In this way it is ensured that the front driver can not drive too slowly, while the rear driver does not move so fast that a minimum distance between vehicles 3 and 4 is undershot. This ensures the security of the system 1. In addition, a congestion is prevented which would limit the capacity of the transport system and reduce the driving pleasure for the rear vehicles.

Claims

A conveyor system, in particular for entertainment purposes, comprising a driving route (2), and at least two vehicles (3, 4) movable along the route (2), wherein a drive and / or a brake of the vehicles (3, 4) through at least one the passenger is interactively actuated in the vehicle, and the transport system has a controller (5), characterized in that the controller (5) is designed such that a minimum speed for the front vehicle (in dependence on at least one input variable dependent on the current state of the conveyor system) 3) is given, which may not fall below the front vehicle (3).

2. Transport system according to claim 1, characterized in that the input quantity is at least the distance between the front vehicle (3) and the rear vehicle (4), wherein falls below a first predetermined minimum distance between the two vehicles (3, 4), the minimum speed is predetermined for the front vehicle (3), the front vehicle (3) for a certain period of time and / or until reaching a certain waypoint by the front vehicle (3) and / or until a change in the distance between the vehicles and / or not to fall short of reaching a second minimum distance.

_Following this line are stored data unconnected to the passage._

-- pv_equiv track=rewrite | github.com/Alb-O/lab | src/io/frontmatter.py | parse_existing_frontmatter
-- ===== SOURCE A (Python) =====
-- from typing import List, Set, Tuple
--
-- def parse_existing_frontmatter(original_lines: List[str]) -> Tuple[Set[str], int, List[str]]:
--     """
--     Parses existing frontmatter from a list of lines.
--     Returns:
--         - A set of existing tags.
--         - The line index of the closing '---' in original_lines (or -1 if no valid frontmatter).
--         - A list of the raw lines that constituted the frontmatter block (between '---' fences).
--     """
--     existing_tags: Set[str] = set()
--     frontmatter_end_line_idx = -1
--     frontmatter_content_lines: List[str] = []
--
--     if not original_lines or original_lines[0].strip() != "---":
--         return existing_tags, frontmatter_end_line_idx, frontmatter_content_lines
--
--     try:
--         for i in range(1, len(original_lines)):
--             if original_lines[i].strip() == "---":
--                 frontmatter_end_line_idx = i
--                 break
--
--         if frontmatter_end_line_idx == -1: # No closing '---'
--             return existing_tags, -1, frontmatter_content_lines
--
--         frontmatter_content_lines = original_lines[1:frontmatter_end_line_idx]
--         is_tags_section = False
--         for line_content_fm_raw in frontmatter_content_lines:
--             line_content_fm_stripped = line_content_fm_raw.strip()
--             if line_content_fm_stripped.startswith("tags:"):
--                 is_tags_section = True
--                 tag_value_str = line_content_fm_stripped.split("tags:", 1)[1].strip()
--                 if tag_value_str:
--                     if tag_value_str.startswith('[') and tag_value_str.endswith(']'): # Handle JSON-like array
--                         tag_value_str = tag_value_str[1:-1]
--                     for t in tag_value_str.split(','):
--                         cleaned_tag = t.strip()
--                         if cleaned_tag:
--                             existing_tags.add(cleaned_tag)
--             elif is_tags_section and line_content_fm_stripped.startswith("- "):
--                 existing_tags.add(line_content_fm_stripped[2:].strip())
--             elif is_tags_section and not (line_content_fm_stripped.startswith("  ") or line_content_fm_stripped.startswith("- ")):
--                 is_tags_section = False # End of current tags section
--     except IndexError: # Should not happen with valid line list
--         return set(), -1, [] # Malformed, treat as no valid FM
--
--     return existing_tags, frontmatter_end_line_idx, frontmatter_content_lines
-- ===== SOURCE B (Python) =====
-- from typing import List, Set, Tuple
--
-- def _tag_step(state, raw_line):
--     tags, in_tags = state
--     s = raw_line.strip()
--     if s.startswith("tags:"):
--         in_tags = True
--         val = s.split("tags:", 1)[1].strip()
--         if val:
--             if val.startswith('[') and val.endswith(']'):
--                 val = val[1:-1]
--             for t in val.split(','):
--                 c = t.strip()
--                 if c:
--                     tags.add(c)
--     elif in_tags and s.startswith("- "):
--         tags.add(s[2:].strip())
--     elif in_tags and not (s.startswith("  ") or s.startswith("- ")):
--         in_tags = False
--     return tags, in_tags
--
-- def parse_existing_frontmatter(original_lines: List[str]) -> Tuple[Set[str], int, List[str]]:
--     if not original_lines or original_lines[0].strip() != "---":
--         return set(), -1, []
--     content: List[str] = []
--     state = (set(), False)
--     for i in range(1, len(original_lines)):
--         line = original_lines[i]
--         if line.strip() == "---":
--             return state[0], i, content
--         content.append(line)
--         state = _tag_step(state, line)
--     return set(), -1, []
-- ===== Notes on version B (the rewrite author's own statement) =====
-- stated objective: alternative
-- what changed: Replaces A's two sequential passes (first scan for the closing fence, then slice out the block and run the tag state machine over it) by a single forward scan from index 1 that maintains the content list and tag state as it goes and returns early at the closing fence, discarding the accumulated state if no fence is found.
import Mathlib
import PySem

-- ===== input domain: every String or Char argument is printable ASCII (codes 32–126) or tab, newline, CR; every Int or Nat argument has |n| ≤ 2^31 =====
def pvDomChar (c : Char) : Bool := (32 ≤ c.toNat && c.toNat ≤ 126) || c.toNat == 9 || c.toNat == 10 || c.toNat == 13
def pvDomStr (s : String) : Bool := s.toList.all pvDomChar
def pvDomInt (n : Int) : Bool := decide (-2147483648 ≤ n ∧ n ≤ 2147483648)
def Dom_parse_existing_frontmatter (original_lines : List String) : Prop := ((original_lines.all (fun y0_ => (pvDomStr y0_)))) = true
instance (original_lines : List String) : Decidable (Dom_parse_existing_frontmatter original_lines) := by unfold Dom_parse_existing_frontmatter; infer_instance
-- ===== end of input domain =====

-- B fuses A's two passes (fence search, then tag parse over the slice) into one forward scan
-- with early return; same return value (the tag set is a PySem.Set built in identical add order).

-- ===== PORT A =====

-- The identical per-frontmatter-line tag state machine both Pythons contain
-- (state = (existing_tags, is_tags_section)); faithful to A's loop body.
-- The list index [1] after split("tags:", 1) is total here because the stripped
-- line starts with "tags:", so the split has two pieces (A's except-IndexError is unreachable).
def pvTagStep (st : PySem.Set String × Bool) (raw : String) : PySem.Set String × Bool :=
  let s := PySem.Str.strip raw
  if PySem.Str.startswith s "tags:" then
    let tv := PySem.Str.strip (PySem.List.pyGetD ((PySem.Str.splitMax? s "tags:" 1).getD []) 1 "")
    if tv ≠ "" then
      let tv' := if PySem.Str.startswith tv "[" && PySem.Str.endswith tv "]"
                 then PySem.Str.slice tv (some 1) (some (-1)) else tv
      (((PySem.Str.split? tv' ",").getD []).foldl
        (fun acc t => let c := PySem.Str.strip t
                      if c ≠ "" then PySem.Set.add acc c else acc) st.1, true)
    else (st.1, true)
  else if st.2 && PySem.Str.startswith s "- " then
    (PySem.Set.add st.1 (PySem.Str.strip (PySem.Str.slice s (some 2) none)), st.2)
  else if st.2 && !(PySem.Str.startswith s "  " || PySem.Str.startswith s "- ") then
    (st.1, false)
  else st

-- A's first loop: 'for i in range(1, len(original_lines)): if strip == "---": idx = i; break'
def pvFindFence (ls : List String) (i : Int) : Int :=
  match ls with
  | [] => -1
  | l :: rest => if PySem.Str.strip l = "---" then i else pvFindFence rest (i + 1)

def parse_existing_frontmatter (original_lines : List String) : List String × Int × List String :=
  match original_lines with
  | [] => ([], -1, [])
  | first :: rest =>
    if PySem.Str.strip first ≠ "---" then ([], -1, [])
    else
      let idx := pvFindFence rest 1
      if idx = -1 then ([], -1, [])
      else
        let content := PySem.List.slice original_lines (some 1) (some idx)
        ((content.foldl pvTagStep ([], false)).1, idx, content)

-- ===== PORT B =====

-- B's single pass over lines[1:]: i is the running index, content the appended lines,
-- st the tag state; returns at the first closing fence, none if the list runs out.
def pvScanB (ls : List String) (i : Int) (content : List String)
    (st : PySem.Set String × Bool) : Option (List String × Int × List String) :=
  match ls with
  | [] => none
  | l :: rest =>
    if PySem.Str.strip l = "---" then some (st.1, i, content)
    else pvScanB rest (i + 1) (content ++ [l]) (pvTagStep st l)

def parse_existing_frontmatter_alt (original_lines : List String) : List String × Int × List String :=
  match original_lines with
  | [] => ([], -1, [])
  | first :: rest =>
    if PySem.Str.strip first = "---" then (pvScanB rest 1 [] ([], false)).getD ([], -1, [])
    else ([], -1, [])

-- ===== PRECONDITION & SPEC =====
def Spec_parse_existing_frontmatter (original_lines : List String) (out : List String × Int × List String) : Prop := out = parse_existing_frontmatter_alt original_lines
instance (original_lines : List String) (out : List String × Int × List String) : Decidable (Spec_parse_existing_frontmatter original_lines out) := by unfold Spec_parse_existing_frontmatter; infer_instance

-- ===== CLAIM (what is proved, stated in full; the proofs are below) =====
def Claim_equal_parse_existing_frontmatter : Prop := ∀ (original_lines : List String), Dom_parse_existing_frontmatter original_lines → Spec_parse_existing_frontmatter original_lines (parse_existing_frontmatter original_lines)

-- ===== LEMMAS AND PROOFS =====

-- If no line is a fence, the index search yields -1 and the scan yields none.
theorem pvNoFence (ls : List String) (h : ∀ l ∈ ls, PySem.Str.strip l ≠ "---") :
    ∀ (i : Int) (content : List String) (st : PySem.Set String × Bool),
      pvFindFence ls i = -1 ∧ pvScanB ls i content st = none := by
  induction ls with
  | nil => intro i content st; exact ⟨rfl, rfl⟩
  | cons l rest ih =>
    intro i content st
    have hl : PySem.Str.strip l ≠ "---" := h l (by simp)
    have ih' := ih (fun x hx => h x (by simp [hx]))
    simp [pvFindFence, pvScanB, hl, (ih' (i+1) (content ++ [l]) (pvTagStep st l)).1,
          (ih' (i+1) (content ++ [l]) (pvTagStep st l)).2]

-- If some line is a fence, both the index search and the scan stop at the first one;
-- the scan's state is the fold of pvTagStep over the fence-free prefix.
theorem pvWithFence (ls : List String) (h : ∃ l ∈ ls, PySem.Str.strip l = "---") :
    ∀ (i : Int) (content : List String) (st : PySem.Set String × Bool),
      let p := ls.takeWhile (fun l => PySem.Str.strip l ≠ "---")
      pvFindFence ls i = i + p.length ∧
      pvScanB ls i content st = some ((p.foldl pvTagStep st).1, i + p.length, content ++ p) := by
  induction ls with
  | nil => simp at h
  | cons l rest ih =>
    intro i content st
    by_cases hl : PySem.Str.strip l = "---"
    · simp [pvFindFence, pvScanB, hl, List.takeWhile]
    · have hrest : ∃ x ∈ rest, PySem.Str.strip x = "---" := by
        rcases h with ⟨x, hx, hxs⟩
        rcases List.mem_cons.mp hx with rfl | hx'
        · exact absurd hxs hl
        · exact ⟨x, hx', hxs⟩
      obtain ⟨h1, h2⟩ := ih hrest (i + 1) (content ++ [l]) (pvTagStep st l)
      refine ⟨?_, ?_⟩
      · simp only [pvFindFence, if_neg hl, h1, List.takeWhile_cons]
        simp [hl]
        ring
      · simp only [pvScanB, if_neg hl, h2, List.takeWhile_cons]
        simp [hl]
        ring

-- ===== VERDICT (by name: the statement is the Claim_ definition above) =====
theorem parse_existing_frontmatter_spec : Claim_equal_parse_existing_frontmatter := by
  intro ol _
  unfold Spec_parse_existing_frontmatter
  match ol with
  | [] => rfl
  | first :: rest =>
    unfold parse_existing_frontmatter parse_existing_frontmatter_alt
    by_cases hf : PySem.Str.strip first = "---"
    · simp only [hf, ite_true, if_neg (by simp : ¬ ("---" : String) ≠ "---")]
      by_cases hfe : ∃ l ∈ rest, PySem.Str.strip l = "---"
      · obtain ⟨h1, h2⟩ := pvWithFence rest hfe 1 [] ([], false)
        set p := rest.takeWhile (fun l => PySem.Str.strip l ≠ "---") with hp
        have hlen : pvFindFence rest 1 = 1 + (p.length : Int) := h1
        have hne : pvFindFence rest 1 ≠ -1 := by omega
        simp only [hlen, h2, if_neg (by omega : (1 : Int) + (p.length : Int) ≠ -1)]
        have hpref : p <+: rest := List.takeWhile_prefix _
        have hslice : PySem.List.slice (first :: rest) (some 1) (some (1 + (p.length : Int)))
            = p := by
          rw [PySem.List.slice_toNat _ (by omega) (by omega)]
          have : ((1 + (p.length : Int)).toNat - (1 : Int).toNat) = p.length := by omega
          rw [this]
          simpa using (List.prefix_iff_eq_take.mp hpref).symm
        simp [hslice, Option.getD]
      · have hfe' : ∀ l ∈ rest, PySem.Str.strip l ≠ "---" := fun l hl hs => hfe ⟨l, hl, hs⟩
        obtain ⟨h1, h2⟩ := pvNoFence rest hfe' 1 [] ([], false)
        simp [h1, h2]
    · simp [hf]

3. Transport system according to one of the preceding claims, characterized in that the input quantity is at least the utilization of the transport system and / or a number of on the route (2) moving or arranged vehicles (3, 4).

4. Transport system according to one of the preceding claims, characterized in that the input quantity is at least the position of a vehicle (3, 4) on the route (2).

5. Transport system according to one of the preceding claims, characterized in that the controller (5) is designed such that when falling below a predetermined minimum distance between the at least two vehicles (3, 4) influencing the speed of both vehicles (3, 4) begins ,

6. Transport system according to one of the preceding claims, characterized in that the controller (5) is designed such that the distance between the at least two vehicles (3, 4) by means of detecting the position of the vehicles (3, 4) along the route (2) is determined at a certain time.

7. Transport system according to one of the preceding claims, characterized in that the controller (5) is designed such that in a determination of the undershooting of the predetermined minimum distance between the vehicles (3, 4) a maximum speed for the rear vehicle (4) is specified not the rear vehicle (4) for a certain period of time and / or until a certain waypoint is reached by the rear vehicle (4) and / or until a change in the distance between the vehicles and / or until a second minimum distance is reached may exceed.

8. Transport system according to one of the preceding claims, characterized in that the controller (5) is designed such that in a determination of the undershooting of the predetermined minimum distance between the vehicles (3, 4) a speed range for the front vehicle (3) and / or the rear vehicle (4), each bounded by a positive lower speed (v3u, v4u) and a positive upper speed (v3o, v4o), where v3u <= v3o and v4u <= v4o, and the vehicles so are controlled, that the travel speed (vi, v2) of each of the vehicles (3, 4) the respective Does not leave the speed range for a certain period of time and / or until reaching a certain waypoint.

9. Transport system according to one of the preceding claims, characterized in that the controller is designed as a central controller.

10. Transport system according to one of the preceding claims, characterized in that the route (2) comprises at least one section (1) with a slope, and the vehicles (3, 4) by gravity along the portion (1) of the route (2) are movable.

11. Transport system according to one of the preceding claims, characterized in that the transport system has at least one drive, by which the at least two vehicles (3, 4) are independently drivable.

12. Transport system according to one of the preceding claims, characterized in that the at least two vehicles (3, 4) each have a drive.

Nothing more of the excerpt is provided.